## [Goal of the exercise]
Below are several entries. Transcribe exactly those lines that fall from the one with "-- B keeps A's" through the one with "-- B's merge loop, identical to A's by design", end lines included.

## [Extracted entries]
=== Section Start ===
-- pv_equiv track=rewrite | github.com/Ventmaster/GFGPoTD | 24 Oct 24 - Modify the Array.py | modifyAndRearrangeArr
-- ===== SOURCE A (Python) =====
-- def modifyAndRearrangeArr (arr) :
--     #Complete the function
--     n = len(arr)
--     left, right = 0, 0
--
--     for i in range(n - 2):
--         if arr[i] == 0:
--             continue
--
--         if arr[i] == arr[i + 1]:
--             arr[i] *= 2
--             arr[i + 1] = 0
--
--     while right < n:
--         if arr[right] != 0:
--             arr[left], arr[right] = arr[right], arr[left]
--             left += 1
--
--         right += 1
--
--     return arr
-- ===== SOURCE B (Python) =====
-- def modifyAndRearrangeArr(arr):
--     n = len(arr)
--
--     # same merge pass as the original (including its range(n-2) bound)
--     for i in range(n - 2):
--         if arr[i] == 0:
--             continue
--         if arr[i] == arr[i + 1]:
--             arr[i] *= 2
--             arr[i + 1] = 0
--
--     # compaction: gather nonzeros, then rewrite arr in place
--     nonzeros = [x for x in arr if x != 0]
--     arr[:len(nonzeros)] = nonzeros
--     for i in range(len(nonzeros), n):
--         arr[i] = 0
--
--     return arr
-- ===== Notes on version B (the rewrite author's own statement) =====
-- stated objective: idiomatic
-- what changed: The two-pointer in-place swap compaction is replaced by a gather-then-rewrite pass: collect the nonzero elements into a list, write them to the front of arr and zero-fill the tail (the merge loop with its range(n-2) bound is kept).
import Mathlib
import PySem

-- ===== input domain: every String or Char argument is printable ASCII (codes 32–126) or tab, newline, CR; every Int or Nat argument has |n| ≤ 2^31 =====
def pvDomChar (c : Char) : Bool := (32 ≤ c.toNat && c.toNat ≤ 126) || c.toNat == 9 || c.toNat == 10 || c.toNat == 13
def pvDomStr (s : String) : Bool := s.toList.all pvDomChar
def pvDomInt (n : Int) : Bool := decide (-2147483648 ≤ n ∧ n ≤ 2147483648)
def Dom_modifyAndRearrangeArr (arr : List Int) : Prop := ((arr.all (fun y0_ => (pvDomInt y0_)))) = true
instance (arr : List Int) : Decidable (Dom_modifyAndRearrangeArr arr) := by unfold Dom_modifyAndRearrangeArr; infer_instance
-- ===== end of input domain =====

-- B keeps A's merge pass but replaces the two-pointer swap compaction by a gather-nonzeros-then-zero-fill rewrite (idiomatic, same cost); equivalence is about the return value (in Python both mutate arr in place to the same contents).


-- ===== PORT A =====
-- one iteration of A's merge loop (every index produced by range(n-2) and its successor are in range, so getD is exact)
def pvMergeStepA (arr : List Int) (i : Nat) : List Int :=
  if arr.getD i 0 = 0 then arr
  else if arr.getD i 0 = arr.getD (i + 1) 0 then (arr.set i (2 * arr.getD i 0)).set (i + 1) 0
  else arr

-- A's while-loop: the two-pointer swap compaction (left, right, n stay nonnegative, so Nat is exact)
def pvCompactLoopA (arr : List Int) (left right n : Nat) : List Int :=
  if _h : right < n then
    if arr.getD right 0 ≠ 0 then
      pvCompactLoopA ((arr.set left (arr.getD right 0)).set right (arr.getD left 0)) (left + 1) (right + 1) n
    else
      pvCompactLoopA arr left (right + 1) n
  else arr
termination_by n - right

def modifyAndRearrangeArr (arr : List Int) : List Int :=
  let n := arr.length
  let merged := (List.range (n - 2)).foldl pvMergeStepA arr
  pvCompactLoopA merged 0 0 n

-- ===== PORT B =====
-- B's merge loop, identical to A's by design
def pvMergeStepB (arr : List Int) (i : Nat) : List Int :=
  if arr.getD i 0 = 0 then arr
  else if arr.getD i 0 = arr.getD (i + 1) 0 then (arr.set i (2 * arr.getD i 0)).set (i + 1) 0
  else arr

-- gather-then-rewrite compaction: nonzeros to the front, zero-fill the tail
def modifyAndRearrangeArr_alt (arr : List Int) : List Int :=
  let n := arr.length
  let merged := (List.range (n - 2)).foldl pvMergeStepB arr
  let nonzeros := merged.filter (fun x => x ≠ 0)
  nonzeros ++ List.replicate (n - nonzeros.length) 0

-- ===== PRECONDITION & SPEC =====
def Spec_modifyAndRearrangeArr (arr : List Int) (out : List Int) : Prop := out = modifyAndRearrangeArr_alt arr
instance (arr : List Int) (out : List Int) : Decidable (Spec_modifyAndRearrangeArr arr out) := by unfold Spec_modifyAndRearrangeArr; infer_instance

-- ===== CLAIM (what is proved, stated in full; the proofs are below) =====
def Claim_equal_modifyAndRearrangeArr : Prop := ∀ (arr : List Int), Dom_modifyAndRearrangeArr arr → Spec_modifyAndRearrangeArr arr (modifyAndRearrangeArr arr)

-- ===== LEMMAS AND PROOFS =====

theorem pvMergeStep_eq : pvMergeStepA = pvMergeStepB := rfl

theorem pvMergeStepA_length (arr : List Int) (i : Nat) :
    (pvMergeStepA arr i).length = arr.length := by
  unfold pvMergeStepA; split_ifs <;> simp

theorem pvMergeFold_length (l : List Nat) (arr : List Int) :
    (l.foldl pvMergeStepA arr).length = arr.length := by
  induction l generalizing arr with
  | nil => rfl
  | cons x xs ih => simp [List.foldl, ih, pvMergeStepA_length]

theorem pv_set_append_add {α : Type} (p l : List α) (j : Nat) (x : α) :
    (p ++ l).set (p.length + j) x = p ++ l.set j x := by
  rw [List.set_append, if_neg (by omega)]
  simp

-- invariant of A's two-pointer loop: the state is p ++ 0^k ++ r with left = |p| and right = |p| + k
theorem pvCompactLoopA_inv (r p : List Int) (k : Nat) :
    pvCompactLoopA (p ++ List.replicate k 0 ++ r) p.length (p.length + k) (p.length + k + r.length)
      = p ++ r.filter (fun x => x ≠ 0) ++ List.replicate (k + (r.length - (r.filter (fun x => x ≠ 0)).length)) 0 := by
  induction r generalizing p k with
  | nil =>
    rw [pvCompactLoopA]
    simp
  | cons x r ih =>
    have hget : (p ++ List.replicate k 0 ++ (x :: r)).getD (p.length + k) 0 = x := by
      rw [List.append_assoc, List.getD_append_right _ _ _ _ (by omega)]
      simp
    rw [pvCompactLoopA, dif_pos (by simp), hget]
    by_cases hx : x = 0
    · rw [if_neg (by simp [hx])]
      have hrepl : p ++ List.replicate k 0 ++ (x :: r) = p ++ List.replicate (k + 1) 0 ++ r := by
        simp [hx, List.replicate_succ']
      have h2 : p.length + k + 1 = p.length + (k + 1) := by omega
      have h3 : p.length + k + (x :: r).length = p.length + (k + 1) + r.length := by simp; omega
      rw [hrepl, h2, h3, ih p (k + 1)]
      simp [hx]
      have : (List.filter (fun x => !decide (x = 0)) r).length ≤ r.length :=
        List.length_filter_le _ _
      omega
    · rw [if_pos (by simpa using hx)]
      have hswap : ((p ++ List.replicate k 0 ++ (x :: r)).set p.length x).set (p.length + k)
          ((p ++ List.replicate k 0 ++ (x :: r)).getD p.length 0)
          = (p ++ [x]) ++ List.replicate k 0 ++ r := by
        cases k with
        | zero =>
          have hgl : (p ++ List.replicate 0 0 ++ (x :: r)).getD p.length 0 = x := by simpa using hget
          rw [hgl]
          simp
        | succ k' =>
          have hgl : (p ++ List.replicate (k' + 1) 0 ++ (x :: r)).getD p.length 0 = 0 := by
            rw [List.append_assoc, List.getD_append_right _ _ _ _ (by omega)]
            simp [List.replicate_succ]
          rw [hgl, List.append_assoc]
          rw [show p.length = p.length + 0 from rfl, pv_set_append_add]
          rw [show p.length + 0 + (k' + 1) = p.length + (k' + 1) from by omega, pv_set_append_add]
          simp [List.replicate_succ]
          rw [show (0 : Int) :: r = [0] ++ r from rfl, ← List.append_assoc,
            ← List.replicate_succ', List.replicate_succ, List.cons_append]
      rw [hswap]
      have h := ih (p ++ [x]) k
      simp only [List.length_append, List.length_cons, List.length_nil] at h
      rw [show p.length + k + 1 = p.length + 1 + k from by omega,
        show p.length + k + (x :: r).length = p.length + 1 + k + r.length from by simp; omega, h]
      simp [hx, List.append_assoc]

theorem pvCompactLoopA_closed (a : List Int) :
    pvCompactLoopA a 0 0 a.length
      = a.filter (fun x => x ≠ 0) ++ List.replicate (a.length - (a.filter (fun x => x ≠ 0)).length) 0 := by
  simpa using pvCompactLoopA_inv a [] 0

-- ===== VERDICT (by name: the statement is the Claim_ definition above) =====
theorem modifyAndRearrangeArr_spec : Claim_equal_modifyAndRearrangeArr := by
  intro arr _
  show _ = _
  unfold modifyAndRearrangeArr modifyAndRearrangeArr_alt
  simp only [← pvMergeStep_eq]
  set merged := (List.range (arr.length - 2)).foldl pvMergeStepA arr with hm
  have hlen : merged.length = arr.length := pvMergeFold_length _ _
  rw [← hlen, pvCompactLoopA_closed]
-- pv_equiv track=rewrite | github.com/uditbabele/algorithm-visualizer | backend/algorithms/union_find.py | union_find_steps
-- ===== SOURCE A (Python) =====
-- def union_find_steps(ops):
--
--     parent = {}
--     steps = []
--
--     def find(x):
--         if parent[x] != x:
--             parent[x] = find(parent[x])
--         return parent[x]
--
--     def union(a,b):
--
--         pa = find(a)
--         pb = find(b)
--
--         if pa != pb:
--             parent[pb] = pa
--
--     for op in ops:
--
--         if op[0] == "make":
--
--             parent[op[1]] = op[1]
--
--             steps.append({
--                 "action":"create",
--                 "node":op[1]
--             })
--
--         if op[0] == "union":
--
--             union(op[1],op[2])
--
--             steps.append({
--                 "action":"union",
--                 "a":op[1],
--                 "b":op[2]
--             })
--
--     return steps
-- ===== SOURCE B (Python) =====
-- def union_find_steps(ops):
--     # The union-find state in A never influences the returned log: build the steps directly.
--     steps = []
--     for op in ops:
--         if op[0] == "make":
--             steps.append({"action": "create", "node": op[1]})
--         elif op[0] == "union":
--             steps.append({"action": "union", "a": op[1], "b": op[2]})
--     return steps
-- ===== Notes on version B (the rewrite author's own statement) =====
-- stated objective: simpler
-- what changed: B drops the entire union-find data structure (parent dict, recursive find with path compression, union), which never influences A's returned step log, and builds the log in one direct pass over ops.
import Mathlib
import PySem

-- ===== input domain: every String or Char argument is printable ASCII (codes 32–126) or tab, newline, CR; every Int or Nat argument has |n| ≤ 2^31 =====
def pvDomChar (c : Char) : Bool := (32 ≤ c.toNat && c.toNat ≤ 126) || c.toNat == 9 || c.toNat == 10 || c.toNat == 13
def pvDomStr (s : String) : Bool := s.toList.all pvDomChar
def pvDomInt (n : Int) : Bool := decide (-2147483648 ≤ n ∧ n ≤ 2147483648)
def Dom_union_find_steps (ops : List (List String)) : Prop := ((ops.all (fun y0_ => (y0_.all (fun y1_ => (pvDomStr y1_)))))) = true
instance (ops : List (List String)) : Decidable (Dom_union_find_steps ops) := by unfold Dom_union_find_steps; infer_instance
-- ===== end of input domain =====

-- B drops A's union-find state (parent dict, recursive path-compressing find, union), which never
-- influences the returned step log, and builds the log in one direct pass (objective: simpler).

-- ===== PORT A =====
-- recursive find with path compression; fuel makes the recursion total (fuel exhaustion and the
-- missing-key case are Python KeyError territory, excluded by Pre_)
def pvFindA (fuel : Nat) (parent : PySem.Dict String String) (x : String) :
    PySem.Dict String String × String :=
  match fuel with
  | 0 => (parent, x)            -- unreachable under Pre_
  | n+1 =>
    match parent.get? x with
    | none => (parent, x)       -- KeyError in Python; excluded by Pre_
    | some p =>
      if p ≠ x then
        let (parent', r) := pvFindA n parent p
        (parent'.insert x r, r) -- parent[x] = find(parent[x]); return parent[x]
      else (parent, p)          -- return parent[x]

def pvUnionA (parent : PySem.Dict String String) (a b : String) : PySem.Dict String String :=
  let (p1, pa) := pvFindA (parent.size + 1) parent a
  let (p2, pb) := pvFindA (p1.size + 1) p1 b
  if pa ≠ pb then p2.insert pb pa else p2

def pvStepA (st : PySem.Dict String String × List (List (String × String)))
    (op : List String) : PySem.Dict String String × List (List (String × String)) :=
  match PySem.List.pyGet? op 0 with
  | none => st                  -- op[0] IndexError; excluded by Pre_
  | some o0 =>
    let st1 :=
      if o0 = "make" then
        match PySem.List.pyGet? op 1 with
        | none => st            -- op[1] IndexError; excluded by Pre_
        | some node => (st.1.insert node node, st.2 ++ [[("action", "create"), ("node", node)]])
      else st
    if o0 = "union" then
      match PySem.List.pyGet? op 1, PySem.List.pyGet? op 2 with
      | some a, some b => (pvUnionA st1.1 a b, st1.2 ++ [[("action", "union"), ("a", a), ("b", b)]])
      | _, _ => st1             -- IndexError; excluded by Pre_
    else st1

def union_find_steps (ops : List (List String)) : List (List (String × String)) :=
  (ops.foldl pvStepA (PySem.Dict.empty, [])).2

-- ===== PORT B =====
def pvStepB (steps : List (List (String × String))) (op : List String) :
    List (List (String × String)) :=
  match PySem.List.pyGet? op 0 with
  | none => steps               -- op[0] IndexError; excluded by Pre_
  | some o0 =>
    if o0 = "make" then
      match PySem.List.pyGet? op 1 with
      | none => steps
      | some node => steps ++ [[("action", "create"), ("node", node)]]
    else if o0 = "union" then
      match PySem.List.pyGet? op 1, PySem.List.pyGet? op 2 with
      | some a, some b => steps ++ [[("action", "union"), ("a", a), ("b", b)]]
      | _, _ => steps
    else steps

def union_find_steps_alt (ops : List (List String)) : List (List (String × String)) :=
  ops.foldl pvStepB []

-- ===== PRECONDITION & SPEC =====
-- Pre_ excludes exactly the inputs where A raises: an op too short for its kind (IndexError),
-- or a "union" op naming a node that no earlier "make" op created (KeyError in find).
def Pre_union_find_steps (ops : List (List String)) : Prop :=
  ∀ i < ops.length,
    1 ≤ (ops.getD i []).length ∧
    ((ops.getD i []).getD 0 "" = "make" → 2 ≤ (ops.getD i []).length) ∧
    ((ops.getD i []).getD 0 "" = "union" →
      3 ≤ (ops.getD i []).length ∧
      ∀ k ∈ [(ops.getD i []).getD 1 "", (ops.getD i []).getD 2 ""],
        ∃ j < i, (ops.getD j []).getD 0 "" = "make" ∧
          2 ≤ (ops.getD j []).length ∧ (ops.getD j []).getD 1 "" = k)
instance (ops : List (List String)) : Decidable (Pre_union_find_steps ops) := by
  unfold Pre_union_find_steps; infer_instance

def pvWitness_union_find_steps : List (List String) :=
  [["make", "a"], ["make", "b"], ["union", "a", "b"], ["union", "b", "a"]]

def Spec_union_find_steps (ops : List (List String)) (out : List (List (String × String))) : Prop := out = union_find_steps_alt ops
instance (ops : List (List String)) (out : List (List (String × String))) : Decidable (Spec_union_find_steps ops out) := by unfold Spec_union_find_steps; infer_instance

-- ===== CLAIM (what is proved, stated in full; the proofs are below) =====
def Claim_equal_union_find_steps : Prop := ∀ (ops : List (List String)), Dom_union_find_steps ops → Pre_union_find_steps ops → Spec_union_find_steps ops (union_find_steps ops)

-- ===== LEMMAS AND PROOFS =====
-- A's per-op step only mutates the dict besides appending exactly what B appends.
theorem pvStepA_snd (st : PySem.Dict String String × List (List (String × String)))
    (op : List String) : (pvStepA st op).2 = pvStepB st.2 op := by
  unfold pvStepA pvStepB
  cases h0 : PySem.List.pyGet? op 0 with
  | none => rfl
  | some o0 =>
    by_cases hm : o0 = "make"
    · subst hm
      cases h1 : PySem.List.pyGet? op 1 <;> rfl
    · by_cases hu : o0 = "union"
      · subst hu
        simp only [if_neg hm]
        cases h1 : PySem.List.pyGet? op 1 <;> cases h2 : PySem.List.pyGet? op 2 <;> simp
      · simp [if_neg hm, if_neg hu]

theorem foldl_pvStepA_snd (ops : List (List String))
    (st : PySem.Dict String String × List (List (String × String))) :
    (ops.foldl pvStepA st).2 = ops.foldl pvStepB st.2 := by
  induction ops generalizing st with
  | nil => rfl
  | cons op rest ih => simp only [List.foldl_cons, ih, pvStepA_snd]

-- ===== VERDICT (by name: the statement is the Claim_ definition above) =====
theorem union_find_steps_spec : Claim_equal_union_find_steps := by
  intro ops _ _
  unfold Spec_union_find_steps union_find_steps union_find_steps_alt
  exact foldl_pvStepA_snd ops _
=== Section End ===
## [Completed exercise]
-- B keeps A's merge pass but replaces the two-pointer swap compaction by a gather-nonzeros-then-zero-fill rewrite (idiomatic, same cost); equivalence is about the return value (in Python both mutate arr in place to the same contents).


-- ===== PORT A =====
-- one iteration of A's merge loop (every index produced by range(n-2) and its successor are in range, so getD is exact)
def pvMergeStepA (arr : List Int) (i : Nat) : List Int :=
  if arr.getD i 0 = 0 then arr
  else if arr.getD i 0 = arr.getD (i + 1) 0 then (arr.set i (2 * arr.getD i 0)).set (i + 1) 0
  else arr

-- A's while-loop: the two-pointer swap compaction (left, right, n stay nonnegative, so Nat is exact)
def pvCompactLoopA (arr : List Int) (left right n : Nat) : List Int :=
  if _h : right < n then
    if arr.getD right 0 ≠ 0 then
      pvCompactLoopA ((arr.set left (arr.getD right 0)).set right (arr.getD left 0)) (left + 1) (right + 1) n
    else
      pvCompactLoopA arr left (right + 1) n
  else arr
termination_by n - right

def modifyAndRearrangeArr (arr : List Int) : List Int :=
  let n := arr.length
  let merged := (List.range (n - 2)).foldl pvMergeStepA arr
  pvCompactLoopA merged 0 0 n

-- ===== PORT B =====
-- B's merge loop, identical to A's by design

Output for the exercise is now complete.